Ermelinda Lopes, comerciante histórica que durante anos pagou 190 euros mensais pela sua banca de peixe, viu o espaço ser adjudicado por 7550 euros e decidiu abandonar o mercado. «7500 euros por mês em peixe fresco? Onde é que eles vão fazer esse valor? Só se venderem o oceano todo», afirmou, citada pela SIC Notícias. «Isso leva-me a crer que realmente não é para peixe fresco, é impossível», denunciou.

«É legítimo concluir que este modelo favorece actividades de maior rentabilidade comercial, acelerando a substituição progressiva do comércio de frescos por espaços de restauração e consumo imediato», reage a CDU, através de comunicado.

A coligação recorda que, «desde o primeiro momento, denunciou que a estratégia seguida pela maioria municipal (PSD/CDS/IL e vereador eleito pelo PS) colocava em causa a identidade do Mercado do Bolhão, privilegiando uma lógica de rentabilização económica, orientada para o turismo e para a restauração, em detrimento da sua função histórica como mercado de abastecimento da cidade, de apoio ao comércio tradicional e de valorização da produção local».

Considera por isso que a Câmara Municipal do Porto deve rever os critérios das hastas públicas, «impedindo que as rendas especulativas inviabilizem a actividade tradicional», e garantir que a maioria das bancas continue afecta à venda de produtos frescos. A CDU exige ainda um «processo de diálogo efectivo com os comerciantes» e que seja «reafirmado o carácter público, popular e de proximidade» do Mercado do Bolhão. Também a Associação do Comércio Tradicional Bolha de Água, que representa os comerciantes, contesta o regulamento da hasta pública, afirmando que o mesmo não cumpre as regras do próprio mercado.
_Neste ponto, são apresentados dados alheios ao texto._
-- pv_equiv track=rewrite | github.com/glotzerlab/hoomd-blue | hoomd/output/csv_backend.py | _determine_header
-- ===== SOURCE A (Python) =====
-- def _determine_header(namespace, sep, max_len):
--     index = -1
--     char_count = 0
--     for name in reversed(namespace[:-1]):
--         if char_count + len(name) > max_len:
--             break
--         index -= 1
--     return sep.join(namespace[index:])
-- ===== SOURCE B (Python) =====
-- def _determine_header(namespace, sep, max_len):
--     start = 0
--     for i, name in enumerate(namespace[:-1]):
--         if len(name) > max_len:
--             start = i + 1
--     return sep.join(namespace[start:])
-- ===== Notes on version B (the rewrite author's own statement) =====
-- stated objective: simpler
-- what changed: Replaces the backward reversed-scan with break and a negative running index by a single forward enumerate pass that records the position after the last over-long component, then joins the plain non-negative-index suffix.
import Mathlib
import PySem

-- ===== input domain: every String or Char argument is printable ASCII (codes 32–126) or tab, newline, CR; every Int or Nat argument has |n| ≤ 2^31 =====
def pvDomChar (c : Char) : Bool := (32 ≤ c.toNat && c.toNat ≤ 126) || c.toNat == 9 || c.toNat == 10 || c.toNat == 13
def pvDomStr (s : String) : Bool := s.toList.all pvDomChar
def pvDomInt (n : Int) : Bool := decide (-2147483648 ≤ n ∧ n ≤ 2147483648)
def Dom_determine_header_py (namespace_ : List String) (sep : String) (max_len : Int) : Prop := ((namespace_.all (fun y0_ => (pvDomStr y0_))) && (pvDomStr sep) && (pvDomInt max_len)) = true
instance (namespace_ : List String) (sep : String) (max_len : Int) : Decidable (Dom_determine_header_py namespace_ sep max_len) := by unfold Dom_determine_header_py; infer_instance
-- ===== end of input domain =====

-- B replaces A's backward reversed-scan with break (negative running index) by one forward
-- enumerate pass recording the position after the last over-long component; objective: simpler.

-- ===== PORT A =====
-- the 'for name in reversed(namespace[:-1])' loop with its break; state (index, char_count)
def pvALoop (max_len : Int) : List String → Int → Int → Int
  | [], index, _ => index
  | name :: rest, index, char_count =>
      if char_count + PySem.Str.len name > max_len then index
      else pvALoop max_len rest (index - 1) char_count

def determine_header_py (namespace_ : List String) (sep : String) (max_len : Int) : String :=
  PySem.Str.join sep (PySem.List.slice namespace_
    (some (pvALoop max_len (PySem.List.slice namespace_ none (some (-1))).reverse (-1) 0)) none)

-- ===== PORT B =====
def determine_header_py_alt (namespace_ : List String) (sep : String) (max_len : Int) : String :=
  PySem.Str.join sep (PySem.List.slice namespace_
    (some ((PySem.List.enumerate (PySem.List.slice namespace_ none (some (-1)))).foldl
      (fun start p => if PySem.Str.len p.2 > max_len then p.1 + 1 else start) 0)) none)

-- ===== PRECONDITION & SPEC =====
def Spec_determine_header_py (namespace_ : List String) (sep : String) (max_len : Int) (out : String) : Prop := out = determine_header_py_alt namespace_ sep max_len
instance (namespace_ : List String) (sep : String) (max_len : Int) (out : String) : Decidable (Spec_determine_header_py namespace_ sep max_len out) := by unfold Spec_determine_header_py; infer_instance

-- ===== CLAIM (what is proved, stated in full; the proofs are below) =====
def Claim_equal_determine_header_py : Prop := ∀ (namespace_ : List String) (sep : String) (max_len : Int), Dom_determine_header_py namespace_ sep max_len → Spec_determine_header_py namespace_ sep max_len (determine_header_py namespace_ sep max_len)

-- ===== LEMMAS AND PROOFS =====

-- a name is "good" when it survives A's break test (char_count is always 0 in A)
def pvGood (max_len : Int) (nm : String) : Bool := !decide (PySem.Str.len nm > max_len)

-- length of the maximal all-good suffix of l
def pvT (max_len : Int) (l : List String) : Nat := (l.reverse.takeWhile (pvGood max_len)).length

lemma pvT_le (max_len : Int) (l : List String) : pvT max_len l ≤ l.length := by
  have h := (List.takeWhile_sublist (l := l.reverse) (p := pvGood max_len)).length_le
  simpa [pvT] using h

lemma pvT_all (max_len : Int) (l : List String) (hall : l.all (pvGood max_len) = true) :
    pvT max_len l = l.length := by
  have hself : l.reverse.takeWhile (pvGood max_len) = l.reverse :=
    List.takeWhile_eq_self_iff.mpr
      (fun y hy => (List.all_eq_true.mp hall) y (List.mem_reverse.mp hy))
  simp [pvT, hself]

lemma pvT_cons (max_len : Int) (x : String) (xs : List String) :
    pvT max_len (x :: xs) =
      if xs.all (pvGood max_len) = true then
        xs.length + (if pvGood max_len x = true then 1 else 0)
      else pvT max_len xs := by
  simp only [pvT, List.reverse_cons, List.takeWhile_append]
  by_cases hall : xs.all (pvGood max_len) = true
  · have hself : xs.reverse.takeWhile (pvGood max_len) = xs.reverse :=
      List.takeWhile_eq_self_iff.mpr
        (fun y hy => (List.all_eq_true.mp hall) y (List.mem_reverse.mp hy))
    rw [if_pos (by rw [hself]), if_pos hall]
    simp only [List.takeWhile_cons, List.takeWhile_nil, List.length_append, List.length_reverse]
    split_ifs <;> simp
  · rw [if_neg hall]
    rw [if_neg (fun hlen => hall (List.all_eq_true.mpr (fun y hy =>
      List.takeWhile_eq_self_iff.mp
        ((List.takeWhile_sublist _).eq_of_length (by simpa using hlen))
        y (List.mem_reverse.mpr hy))))]

-- A's loop counts the leading good elements of its (reversed) input
lemma pvALoop_eq (max_len : Int) : ∀ (l : List String) (index : Int),
    pvALoop max_len l index 0 = index - ((l.takeWhile (pvGood max_len)).length : Int) := by
  intro l
  induction l with
  | nil => intro index; simp [pvALoop]
  | cons x xs ih =>
      intro index
      by_cases h : PySem.Str.len x > max_len
      · have hb : pvGood max_len x = false := by simp [pvGood, PySem.Str.len] at h ⊢; omega
        simp only [pvALoop]
        rw [if_pos (by simpa [PySem.Str.len] using h)]
        simp [hb]
      · have hg : pvGood max_len x = true := by simp [pvGood, PySem.Str.len] at h ⊢; omega
        simp only [pvALoop]
        rw [if_neg (by simpa [PySem.Str.len] using h), ih (index - 1)]
        simp [hg]
        omega

-- B's loop computes l.length - pvT l (the index after the last bad element), from any start offset
lemma pvBLoop_eq (max_len : Int) : ∀ (l : List String) (s a : Int),
    (PySem.List.enumerate l s).foldl
      (fun start p => if PySem.Str.len p.2 > max_len then p.1 + 1 else start) a
    = if l.all (pvGood max_len) = true then a
      else s + ((l.length - pvT max_len l : Nat) : Int) := by
  intro l
  induction l with
  | nil => intro s a; simp [PySem.List.enumerate]
  | cons x xs ih =>
      intro s a
      have hT : pvT max_len xs ≤ xs.length := pvT_le max_len xs
      rw [PySem.List.enumerate_cons, List.foldl_cons]
      by_cases h : PySem.Str.len x > max_len
      · have hb : pvGood max_len x = false := by simp [pvGood, PySem.Str.len] at h ⊢; omega
        rw [if_pos h, ih (s + 1) (s + 1), pvT_cons]
        simp only [List.all_cons, hb, Bool.false_and, Bool.false_eq_true, if_false,
          List.length_cons, Nat.add_zero]
        by_cases hall : xs.all (pvGood max_len) = true
        · rw [if_pos hall, if_pos hall]; omega
        · rw [if_neg hall, if_neg hall]; omega
      · have hg : pvGood max_len x = true := by simp [pvGood, PySem.Str.len] at h ⊢; omega
        rw [if_neg h, ih (s + 1) a, pvT_cons]
        simp only [List.all_cons, hg, Bool.true_and, if_true, List.length_cons]
        by_cases hall : xs.all (pvGood max_len) = true
        · simp [hall]
        · rw [if_neg hall, if_neg hall, if_neg hall]; omega

-- ===== VERDICT (by name: the statement is the Claim_ definition above) =====
theorem determine_header_py_spec : Claim_equal_determine_header_py := by
  intro namespace_ sep max_len _
  unfold Spec_determine_header_py determine_header_py determine_header_py_alt
  rw [PySem.List.slice_to_neg_one]
  set l := namespace_.dropLast with hl
  have hT : pvT max_len l ≤ l.length := pvT_le max_len l
  have hlen : l.length = namespace_.length - 1 := by simp [hl]
  have hA : pvALoop max_len l.reverse (-1) 0 = -1 - ((pvT max_len l : Nat) : Int) := by
    rw [pvALoop_eq]; rfl
  have hB : (PySem.List.enumerate l).foldl
      (fun start p => if PySem.Str.len p.2 > max_len then p.1 + 1 else start) 0
      = ((l.length - pvT max_len l : Nat) : Int) := by
    rw [pvBLoop_eq]
    split_ifs with hall
    · rw [pvT_all max_len l hall]; simp
    · omega
  rw [hA, hB]
  congr 1
  have h1 : (-1 : Int) - ((pvT max_len l : Nat) : Int) = -(((pvT max_len l + 1 : Nat) : Int)) := by
    push_cast; ring
  rw [h1, PySem.List.slice_from_neg_natCast namespace_ (pvT max_len l + 1) (by omega),
      PySem.List.slice_from_natCast]
  congr 1
  omega
-- pvIsPrime decides primality over Int
theorem pvIsPrime_iff (n : Int) :
    pvIsPrime n = true ↔ (2 ≤ n ∧ ∀ d : Int, 2 ≤ d → d < n → ¬ d ∣ n) := by
  unfold pvIsPrime
  by_cases hn : n < 2
  · rw [if_pos hn]; simp; omega
  · rw [if_neg hn]
    rw [pvIsPrimeLoop_iff n (n.toNat + 2) 2 le_rfl (by omega)]
    rw [not_lt] at hn
    constructor
    · intro H
      refine ⟨hn, fun d hd hdn hdvd => ?_⟩
      obtain ⟨e, he⟩ := hdvd
      have he2 : 2 ≤ e := by nlinarith
      by_cases hde : d ≤ e
      · exact H d hd (by nlinarith) ⟨e, he⟩
      · exact H e he2 (by nlinarith) ⟨d, by rw [he]; ring⟩
    · rintro ⟨h2, H⟩ e he hsq hdvd
      have hen : e < n := by nlinarith
      exact H e he hen hdvd

-- if i ≥ 3 has a divisor in [2, i) then it has a pvIsPrime divisor in [2, i)
theorem exists_prime_divisor (i : Int) (hi : 3 ≤ i)
    (hex : ∃ d : Int, 2 ≤ d ∧ d < i ∧ d ∣ i) :
    ∃ p : Int, 2 ≤ p ∧ p < i ∧ pvIsPrime p = true ∧ p ∣ i := by
  obtain ⟨d, hd2, hdi, hdvd⟩ := hex
  have ht3 : 3 ≤ i.toNat := by omega
  have hcast : (i.toNat : Int) = i := by omega
  have hdn : d.toNat ∣ i.toNat := by
    rw [← Int.natCast_dvd_natCast]
    have : (d.toNat : Int) = d := by omega
    rw [this, hcast]; exact hdvd
  have hnp : ¬ i.toNat.Prime := by
    intro hp
    rcases hp.eq_one_or_self_of_dvd d.toNat hdn with h1 | h1 <;> omega
  have hne1 : i.toNat ≠ 1 := by omega
  have hqp : i.toNat.minFac.Prime := Nat.minFac_prime hne1
  have hqdvd : i.toNat.minFac ∣ i.toNat := Nat.minFac_dvd _
  have hqle : i.toNat.minFac ≤ i.toNat := Nat.le_of_dvd (by omega) hqdvd
  have hqlt : i.toNat.minFac < i.toNat := by
    rcases lt_or_eq_of_le hqle with h | h
    · exact h
    · exact absurd (h ▸ hqp) hnp
  refine ⟨(i.toNat.minFac : Int), by exact_mod_cast hqp.two_le, by omega, ?_, ?_⟩
  · rw [pvIsPrime_iff]
    refine ⟨by exact_mod_cast hqp.two_le, fun e he2 helt hedvd => ?_⟩
    have hen : e.toNat ∣ i.toNat.minFac := by
      rw [← Int.natCast_dvd_natCast]
      have : (e.toNat : Int) = e := by omega
      rw [this]; exact hedvd
    rcases hqp.eq_one_or_self_of_dvd e.toNat hen with h1 | h1 <;> omega
  · rw [← hcast, Int.natCast_dvd_natCast]; exact hqdvd

-- A's inner scan over the primes found so far decides compositeness
theorem any_div_eq (i : Int) (hi : 3 ≤ i) :
    ((PySem.List.pyRange 2 i 1).filter pvIsPrime).any (fun p => PySem.Int.mod i p == 0)
      = !pvIsPrime i := by
  rcases hcase : pvIsPrime i with hf | ht
  · -- pvIsPrime i = false: some prime in [2, i) divides i
    have hnot : ¬ (2 ≤ i ∧ ∀ d : Int, 2 ≤ d → d < i → ¬ d ∣ i) := by
      rw [← pvIsPrime_iff, hcase]; simp
    have hex : ∃ d : Int, 2 ≤ d ∧ d < i ∧ d ∣ i := by
      by_contra hc
      exact hnot ⟨by omega, fun d h1 h2 h3 => hc ⟨d, h1, h2, h3⟩⟩
    obtain ⟨p, hp2, hpi, hpp, hpd⟩ := exists_prime_divisor i hi hex
    simp only [Bool.not_false, List.any_eq_true]
    exact ⟨p, by
      simp only [List.mem_filter, PySem.List.mem_pyRange_one]
      exact ⟨⟨hp2, hpi⟩, hpp⟩, (mod_dvd i p).mpr hpd⟩
  · -- pvIsPrime i = true: nothing in [2, i) divides i
    simp only [Bool.not_true, List.any_eq_false]
    intro p hp
    simp only [List.mem_filter, PySem.List.mem_pyRange_one] at hp
    obtain ⟨⟨hp2, hpi⟩, _⟩ := hp
    have := (pvIsPrime_iff i).mp hcase
    intro hmod
    exact this.2 p hp2 hpi ((mod_dvd i p).mp hmod)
Recusando a perda da função pública do espaço, a coligação PCP-PEV (CDU) insiste que o Bolhão «não pode ser gerido como um centro comercial nem como um espaço de restauração destinado sobretudo ao consumo turístico». Para a coligação, o valor patrimonial, social e económico do equipamento municipal «reside precisamente na sua função de mercado de frescos, na relação de proximidade entre comerciantes e população e no apoio aos pequenos produtores».

Esta não é a primeira vez que a CDU critica o que considera ser a «gentrificação comercial» do Bolhão. Em Outubro do ano passado, a cabeça de lista da coligação à Câmara do Porto, Diana Ferreira, já defendia que deveriam «ser tomadas medidas para que haja uma aproximação» do mercado aos portuenses, para que «esteja menos dependente dos turistas».

Classificado como monumento de interesse público desde 2013, o Mercado do Bolhão reabriu em 2022 após um processo de reabilitação pela Câmara Municipal do Porto. Em Setembro de 2025, a Associação do Comércio Tradicional Bolha de Água lançou a petição «Devolver o Mercado do Bolhão ao Porto», que continua a recolher assinaturas.